[Stored entries]
§ §

-- pv_equiv track=rewrite | github.com/HaymayndzUltra/voice-assistant-prod | session_continuity_manager.py | _get_most_recent_active_task
-- ===== SOURCE A (Python) =====
-- from typing import Dict, Any, Optional, List
--
-- def _get_most_recent_active_task(tasks: List[Dict[str, Any]]) -> Optional[Dict[str, Any]]:
--     """Get the most recent active task"""
--     if not tasks:
--         return None
--
--     # Filter for in_progress tasks
--     active_tasks = [task for task in tasks if task.get('status') == 'in_progress']
--
--     if not active_tasks:
--         # If no in_progress tasks, get the most recent task
--         active_tasks = tasks
--
--     # Sort by updated timestamp (most recent first)
--     active_tasks.sort(key=lambda x: x.get('updated', ''), reverse=True)
--
--     return active_tasks[0] if active_tasks else None
-- ===== SOURCE B (Python) =====
-- from typing import Dict, Any, Optional, List
--
-- def _get_most_recent_active_task(tasks: List[Dict[str, Any]]) -> Optional[Dict[str, Any]]:
--     """Get the most recent active task (single pass, no filtering list, no sort)."""
--     if not tasks:
--         return None
--     best_active = None
--     best_any = None
--     for task in tasks:
--         k = task.get('updated', '')
--         if best_any is None or k > best_any.get('updated', ''):
--             best_any = task
--         if task.get('status') == 'in_progress':
--             if best_active is None or k > best_active.get('updated', ''):
--                 best_active = task
--     return best_active if best_active is not None else best_any
-- ===== Notes on version B (the rewrite author's own statement) =====
-- stated objective: simpler
-- what changed: Replaces A's build-a-filtered-list + stable reverse sort + take-head with one pass over tasks keeping two running accumulators (most recent in_progress task and most recent task overall, strict > so the first among equal timestamps wins), returning the active one if any; no intermediate list and no sort. Note: A sorts a list in place (possibly the caller's list); B mutates nothing — the equivalence is about the return value.
import Mathlib
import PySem

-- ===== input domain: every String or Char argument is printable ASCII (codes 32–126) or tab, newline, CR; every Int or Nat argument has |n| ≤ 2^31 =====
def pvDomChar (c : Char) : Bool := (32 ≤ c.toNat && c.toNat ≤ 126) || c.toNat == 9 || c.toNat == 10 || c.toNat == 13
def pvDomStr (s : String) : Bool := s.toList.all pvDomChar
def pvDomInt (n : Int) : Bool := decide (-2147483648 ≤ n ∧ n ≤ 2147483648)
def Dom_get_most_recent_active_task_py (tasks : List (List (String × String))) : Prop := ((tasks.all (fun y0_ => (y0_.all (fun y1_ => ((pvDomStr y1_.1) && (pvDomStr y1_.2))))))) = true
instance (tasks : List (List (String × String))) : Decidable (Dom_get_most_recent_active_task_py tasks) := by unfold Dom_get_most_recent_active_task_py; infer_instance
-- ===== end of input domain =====

-- B replaces A's filter + stable reverse sort by a single pass with two running "most recent"
-- accumulators (objective: simpler / one pass, no list building or sorting). Equivalence is about
-- the RETURN value only: A sorts a list in place (and may sort the caller's list), B mutates nothing.

-- ===== PORT A =====
def get_most_recent_active_task_py (tasks : List (List (String × String))) : Option (List (String × String)) :=
  if tasks = [] then none
  else
    -- active_tasks = [task for task in tasks if task.get('status') == 'in_progress']
    let active := tasks.filter (fun t => (PySem.Dict.mk t).get? "status" == some "in_progress")
    -- if not active_tasks: active_tasks = tasks
    let active := if active = [] then tasks else active
    -- active_tasks.sort(key=lambda x: x.get('updated', ''), reverse=True)
    let active := PySem.List.sorted active (fun t => (PySem.Dict.mk t).getD "updated" "") true
    -- return active_tasks[0] if active_tasks else None
    if active = [] then none else active.head?

-- ===== PORT B =====
-- best = best if it is more recent than t (strict, so the first among ties wins), else t
def pvUpd (b : Option (List (String × String))) (t : List (String × String)) : Option (List (String × String)) :=
  match b with
  | none => some t
  | some h => if (PySem.Dict.mk h).getD "updated" "" < (PySem.Dict.mk t).getD "updated" "" then some t else some h

def get_most_recent_active_task_py_alt (tasks : List (List (String × String))) : Option (List (String × String)) :=
  if tasks = [] then none
  else
    let r := tasks.foldl
      (fun acc t =>
        ((if (PySem.Dict.mk t).get? "status" == some "in_progress" then pvUpd acc.1 t else acc.1),
         pvUpd acc.2 t))
      (none, none)
    match r.1 with
    | some t => some t
    | none => r.2

-- ===== PRECONDITION & SPEC =====
def Spec_get_most_recent_active_task_py (tasks : List (List (String × String))) (out : Option (List (String × String))) : Prop := out = get_most_recent_active_task_py_alt tasks
instance (tasks : List (List (String × String))) (out : Option (List (String × String))) : Decidable (Spec_get_most_recent_active_task_py tasks out) := by unfold Spec_get_most_recent_active_task_py; infer_instance

-- ===== CLAIM (what is proved, stated in full; the proofs are below) =====
def Claim_equal_get_most_recent_active_task_py : Prop := ∀ (tasks : List (List (String × String))), Dom_get_most_recent_active_task_py tasks → Spec_get_most_recent_active_task_py tasks (get_most_recent_active_task_py tasks)

-- ===== LEMMAS AND PROOFS =====

theorem head?_insertBy {α : Type} (bef : α → α → Bool) (x : α) (ys : List α) :
    (PySem.List.insertBy bef x ys).head? =
      (match ys.head? with
       | none => some x
       | some h => if bef x h then some x else some h) := by
  cases ys with
  | nil => rfl
  | cons h t =>
      by_cases hb : bef x h
      · simp [PySem.List.insertBy, hb]
      · simp [PySem.List.insertBy, hb]

theorem head?_foldl_insertBy {α : Type} (bef : α → α → Bool) :
    ∀ (xs : List α) (acc : List α),
      (xs.foldl (fun l x => PySem.List.insertBy bef x l) acc).head? =
        xs.foldl
          (fun b x =>
            match b with
            | none => some x
            | some h => if bef x h then some x else some h)
          acc.head? := by
  intro xs
  induction xs with
  | nil => intro acc; rfl
  | cons x xs ih =>
      intro acc
      simp only [List.foldl_cons]
      rw [ih, head?_insertBy]

theorem head?_sorted_rev_eq_foldl_pvUpd (xs : List (List (String × String))) :
    (PySem.List.sorted xs (fun t => (PySem.Dict.mk t).getD "updated" "") true).head? =
      xs.foldl pvUpd none := by
  rw [PySem.List.sorted_rev_eq_foldl_insertBy, head?_foldl_insertBy]
  refine PySem.List.foldl_congr_mem _ _ _ _ ?_
  intro acc x _
  cases acc with
  | none => rfl
  | some hh => simp [pvUpd]

theorem foldl_pvUpd_some_isSome :
    ∀ (l : List (List (String × String))) (a : List (String × String)),
      (l.foldl pvUpd (some a)).isSome := by
  intro l
  induction l with
  | nil => intro a; rfl
  | cons x xs ih =>
      intro a
      simp only [List.foldl_cons, pvUpd]
      split
      · exact ih x
      · exact ih a

theorem get_most_recent_active_task_py_spec : Claim_equal_get_most_recent_active_task_py := by
  intro tasks _
  unfold Spec_get_most_recent_active_task_py
  unfold get_most_recent_active_task_py get_most_recent_active_task_py_alt
  by_cases h : tasks = []
  · simp [h]
  · simp only [h, if_false]
    rw [PySem.List.foldl_prod_mk
        (f := fun b t => if (PySem.Dict.mk t).get? "status" == some "in_progress" then pvUpd b t else b)
        (g := pvUpd)]
    rw [PySem.List.foldl_if_eq_foldl_filter]
    by_cases hf : tasks.filter (fun t => (PySem.Dict.mk t).get? "status" == some "in_progress") = []
    · -- no in_progress task: A sorts all tasks; B's active accumulator stays none
      simp [hf, PySem.List.sorted_eq_nil_iff, h, head?_sorted_rev_eq_foldl_pvUpd]
    · -- some in_progress task: A sorts the filtered list; B's active accumulator is some
      simp only [if_neg hf]
      simp only [PySem.List.sorted_eq_nil_iff, hf, if_false, head?_sorted_rev_eq_foldl_pvUpd]
      obtain ⟨c, l', hcl⟩ := List.exists_cons_of_ne_nil hf
      rw [hcl]
      simp only [List.foldl_cons]
      have h1 : pvUpd none c = some c := rfl
      rw [h1]
      obtain ⟨u, hu⟩ := Option.isSome_iff_exists.mp (foldl_pvUpd_some_isSome l' c)
      rw [hu]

§ §

Work to be completed:
Output only an exact transcription of the lines above from the one with "-- ===== LEMMAS" up to and including the one with "some h) := by".

Result:
-- ===== LEMMAS AND PROOFS =====

theorem head?_insertBy {α : Type} (bef : α → α → Bool) (x : α) (ys : List α) :
    (PySem.List.insertBy bef x ys).head? =
      (match ys.head? with
       | none => some x
       | some h => if bef x h then some x else some h) := by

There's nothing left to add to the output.